Despite growing evidence of positive student outcomes from course-based undergraduate research experiences (CUREs), little consideration has been given to employing graduate teaching assistants (GTAs) as CURE instructors. GTAs may be novice researchers and/or teachers and likely vary in their interest in teaching a CURE. Guided by expectancy-value theory, we explored how GTAs’ self-efficacy and values regarding teaching a CURE impact motivation and perceptions of their roles as CURE instructors. Using a multiple case study design, we interviewed nine GTAs who taught a network CURE at one research institution.
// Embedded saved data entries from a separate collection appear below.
-- pv_equiv track=rewrite | github.com/shaneholloman/ultimate-bug-scanner | modules/helpers/resource_lifecycle_ruby.py | strip_comments_and_strings
-- ===== SOURCE A (Python) =====
-- def strip_comments_and_strings(text: str) -> str:
--     result: list[str] = []
--     i = 0
--     n = len(text)
--     in_comment = False
--     in_string = False
--     escaped = False
--     quote = ""
--
--     def mask_char(ch: str) -> str:
--         return "\n" if ch == "\n" else " "
--
--     while i < n:
--         ch = text[i]
--
--         if in_comment:
--             result.append(mask_char(ch))
--             if ch == "\n":
--                 in_comment = False
--             i += 1
--             continue
--
--         if in_string:
--             result.append(mask_char(ch))
--             if escaped:
--                 escaped = False
--             elif ch == "\\":
--                 escaped = True
--             elif ch == quote:
--                 in_string = False
--             i += 1
--             continue
--
--         if ch == "#":
--             in_comment = True
--             result.append(" ")
--             i += 1
--             continue
--
--         if ch in {"'", '"'}:
--             in_string = True
--             quote = ch
--             result.append(mask_char(ch))
--             i += 1
--             continue
--
--         result.append(ch)
--         i += 1
--
--     return "".join(result)
-- ===== SOURCE B (Python) =====
-- def strip_comments_and_strings(text: str) -> str:
--     # Region-based scan: find each comment/string span and mask it wholesale,
--     # copying clean characters verbatim.
--     out: list[str] = []
--     i, n = 0, len(text)
--     while i < n:
--         ch = text[i]
--         if ch == "#":
--             j = text.find("\n", i)
--             if j == -1:
--                 j = n
--             out.append(" " * (j - i))
--             i = j
--         elif ch in ("'", '"'):
--             j = i + 1
--             while j < n:
--                 c = text[j]
--                 if c == "\\":
--                     j += 2
--                 elif c == ch:
--                     j += 1
--                     break
--                 else:
--                     j += 1
--             j = min(j, n)
--             out.append("".join("\n" if c == "\n" else " " for c in text[i:j]))
--             i = j
--         else:
--             out.append(ch)
--             i += 1
--     return "".join(out)
-- ===== Notes on version B (the rewrite author's own statement) =====
-- stated objective: alternative
-- what changed: Replaced A's per-character state machine (in_comment/in_string/escaped flags carried across every character) by a region-based scan that finds each comment span (to the next newline) or string span (escape-aware scan to the closing quote) and masks the whole span at once, copying clean characters verbatim.
import Mathlib
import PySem

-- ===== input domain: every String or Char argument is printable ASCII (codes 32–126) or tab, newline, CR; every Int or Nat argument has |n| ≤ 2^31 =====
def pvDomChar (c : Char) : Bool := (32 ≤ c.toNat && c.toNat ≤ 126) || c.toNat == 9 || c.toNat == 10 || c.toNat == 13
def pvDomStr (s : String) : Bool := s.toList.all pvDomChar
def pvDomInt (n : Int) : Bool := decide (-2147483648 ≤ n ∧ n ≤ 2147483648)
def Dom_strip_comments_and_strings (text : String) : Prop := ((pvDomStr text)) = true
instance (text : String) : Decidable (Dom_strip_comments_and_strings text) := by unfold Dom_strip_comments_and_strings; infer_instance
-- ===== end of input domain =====

-- B replaces A's per-character state machine (in_comment/in_string/escaped flags) by a
-- region-based scan that locates each comment/string span and masks it wholesale (alternative decomposition).


-- ===== PORT A =====
-- mask_char helper of A
def pvMaskChar (ch : Char) : Char := if ch = '\n' then '\n' else ' '

-- the while loop of A over the remaining characters, carrying A's state
-- (in_comment, in_string, escaped, quote); Python's quote starts as "" and is
-- only read while in_string, so it is carried as a Char (initial value unread).
def pvGoA : List Char → Bool → Bool → Bool → Char → List Char
  | [], _, _, _, _ => []
  | ch :: rest, inComment, inString, escaped, quote =>
    if inComment then
      pvMaskChar ch :: pvGoA rest (if ch = '\n' then false else true) inString escaped quote
    else if inString then
      pvMaskChar ch ::
        (if escaped then pvGoA rest inComment inString false quote
         else if ch = '\\' then pvGoA rest inComment inString true quote
         else if ch = quote then pvGoA rest inComment false escaped quote
         else pvGoA rest inComment inString escaped quote)
    else if ch = '#' then
      ' ' :: pvGoA rest true inString escaped quote
    else if ch = '\'' ∨ ch = '"' then
      pvMaskChar ch :: pvGoA rest inComment true escaped ch
    else
      ch :: pvGoA rest inComment inString escaped quote

def strip_comments_and_strings (text : String) : String :=
  String.ofList (pvGoA text.toList false false false ' ')

-- ===== PORT B =====
-- B's inner string scan: consume characters up to and including the closing
-- quote (an escape consumes the next character; an unterminated string, or a
-- trailing lone backslash, consumes to the end); returns (consumed, rest).
def pvSkipStr (q : Char) : List Char → List Char × List Char
  | [] => ([], [])
  | c :: cs =>
    if c = '\\' then
      match cs with
      | [] => ([c], [])
      | d :: ds => let p := pvSkipStr q ds; (c :: d :: p.1, p.2)
    else if c = q then ([c], cs)
    else let p := pvSkipStr q cs; (c :: p.1, p.2)

theorem pvSkipStr_len (q : Char) : ∀ l : List Char, (pvSkipStr q l).2.length ≤ l.length
  | [] => by rw [pvSkipStr.eq_def]
  | c :: cs => by
    rw [pvSkipStr.eq_def]
    by_cases hb : c = '\\'
    · subst hb
      cases cs with
      | nil => simp
      | cons d ds =>
        have := pvSkipStr_len q ds
        simp only [reduceIte, List.length_cons]
        omega
    · by_cases he : c = q
      · subst he
        simp [hb]
      · have := pvSkipStr_len q cs
        simp only [hb, he, List.length_cons, reduceIte]
        omega

-- B's outer loop: copy clean characters, mask whole comment/string regions.
def pvGoB : List Char → List Char
  | [] => []
  | ch :: rest =>
    if ch = '#' then
      let com := rest.takeWhile (fun c => c ≠ '\n')
      ' ' :: (com.map (fun _ => ' ') ++ pvGoB (rest.dropWhile (fun c => c ≠ '\n')))
    else if ch = '\'' ∨ ch = '"' then
      let p := pvSkipStr ch rest
      pvMaskChar ch :: (p.1.map pvMaskChar ++ pvGoB p.2)
    else
      ch :: pvGoB rest
  termination_by l => l.length
  decreasing_by
  · have := List.length_dropWhile_le (fun c => decide (c ≠ '\n')) rest
    simp only [List.length_cons]; omega
  · have := pvSkipStr_len ch rest
    simp only [List.length_cons]; omega
  · simp

def strip_comments_and_strings_alt (text : String) : String :=
  String.ofList (pvGoB text.toList)

-- ===== PRECONDITION & SPEC =====
def Spec_strip_comments_and_strings (text : String) (out : String) : Prop := out = strip_comments_and_strings_alt text
instance (text : String) (out : String) : Decidable (Spec_strip_comments_and_strings text out) := by unfold Spec_strip_comments_and_strings; infer_instance

-- ===== CLAIM (what is proved, stated in full; the proofs are below) =====
def Claim_equal_strip_comments_and_strings : Prop := ∀ (text : String), Dom_strip_comments_and_strings text → Spec_strip_comments_and_strings text (strip_comments_and_strings text)

-- ===== LEMMAS AND PROOFS =====

-- A in comment state masks everything up to the next newline with spaces and
-- then continues in the clean state (the newline itself is handled identically
-- by the comment exit and by the clean state: both emit '\n').
theorem pvA_comment (q : Char) : ∀ l : List Char,
    pvGoA l true false false q =
      (l.takeWhile (fun c => c ≠ '\n')).map (fun _ => ' ')
        ++ pvGoA (l.dropWhile (fun c => c ≠ '\n')) false false false q
  | [] => by simp [pvGoA]
  | c :: cs => by
    by_cases h : c = '\n'
    · subst h
      simp [pvGoA, pvMaskChar, List.takeWhile, List.dropWhile]
    · have := pvA_comment q cs
      simp [pvGoA, pvMaskChar, List.takeWhile, List.dropWhile, h, this]

-- A in string state (not escaped) masks exactly the pvSkipStr region and
-- continues clean on the rest.
theorem pvA_string (q : Char) (hq : q ≠ '\\') : ∀ l : List Char,
    pvGoA l false true false q =
      (pvSkipStr q l).1.map pvMaskChar ++ pvGoA (pvSkipStr q l).2 false false false q
  | [] => by rw [pvSkipStr.eq_def]; simp [pvGoA]
  | c :: cs => by
    rw [pvSkipStr.eq_def]
    by_cases hb : c = '\\'
    · subst hb
      match cs with
      | [] => simp [pvGoA]
      | d :: ds =>
        have := pvA_string q hq ds
        simp [pvGoA, this]
    · by_cases he : c = q
      · subst he
        simp [pvGoA, hb]
      · have := pvA_string q hq cs
        simp [pvGoA, hb, he, this]

-- main equivalence of the two loops, for any quote register value
theorem pvGo_eq (q : Char) (l : List Char) : pvGoA l false false false q = pvGoB l := by
  induction hn : l.length using Nat.strong_induction_on generalizing l q with
  | _ n ih =>
  match l with
  | [] => simp [pvGoA, pvGoB]
  | c :: cs =>
    subst hn
    by_cases hh : c = '#'
    · subst hh
      have hlen : (cs.dropWhile (fun c => c ≠ '\n')).length < ('#' :: cs).length := by
        have := List.length_dropWhile_le (fun c => decide (c ≠ '\n')) cs
        simp only [List.length_cons]; omega
      have h1 : pvGoA ('#' :: cs) false false false q = ' ' :: pvGoA cs true false false q := by
        simp [pvGoA]
      rw [h1, pvA_comment q cs, ih _ hlen q _ rfl, pvGoB]
      simp
    · by_cases hs : c = '\'' ∨ c = '"'
      · have hcq : c ≠ '\\' := by rcases hs with h | h <;> subst h <;> decide
        have hlen : (pvSkipStr c cs).2.length < (c :: cs).length := by
          have := pvSkipStr_len c cs
          simp only [List.length_cons]; omega
        have h1 : pvGoA (c :: cs) false false false q =
            pvMaskChar c :: pvGoA cs false true false c := by
          simp [pvGoA, hh, hs]
        rw [h1, pvA_string c hcq cs, ih _ hlen c _ rfl, pvGoB]
        simp [hh, hs]
      · have h1 : pvGoA (c :: cs) false false false q = c :: pvGoA cs false false false q := by
          simp [pvGoA, hh, hs]
        rw [h1, ih cs.length (by simp) q cs rfl, pvGoB]
        simp [hh, hs]

-- ===== VERDICT (by name: the statement is the Claim_ definition above) =====
theorem strip_comments_and_strings_spec : Claim_equal_strip_comments_and_strings := by
  intro text _
  unfold Spec_strip_comments_and_strings strip_comments_and_strings strip_comments_and_strings_alt
  rw [pvGo_eq]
Though most GTAs held a relatively high value for teaching a CURE for a range of reasons, some GTAs additionally perceived high costs associated with teaching the CURE. Through the interview data, we established three profiles to describe GTA perceptions of their role as CURE instructors: “Student Supporters,” “Research Mentors,” and “Content Deliverers.” Those implementing GTA-led CUREs should consider that GTAs likely have different perceptions of both their role in the classroom and the associated costs of teaching a CURE. The variability in GTA perceptions of CUREs implies that undergraduate students of different GTAs are unlikely to experience the CURE equivalently.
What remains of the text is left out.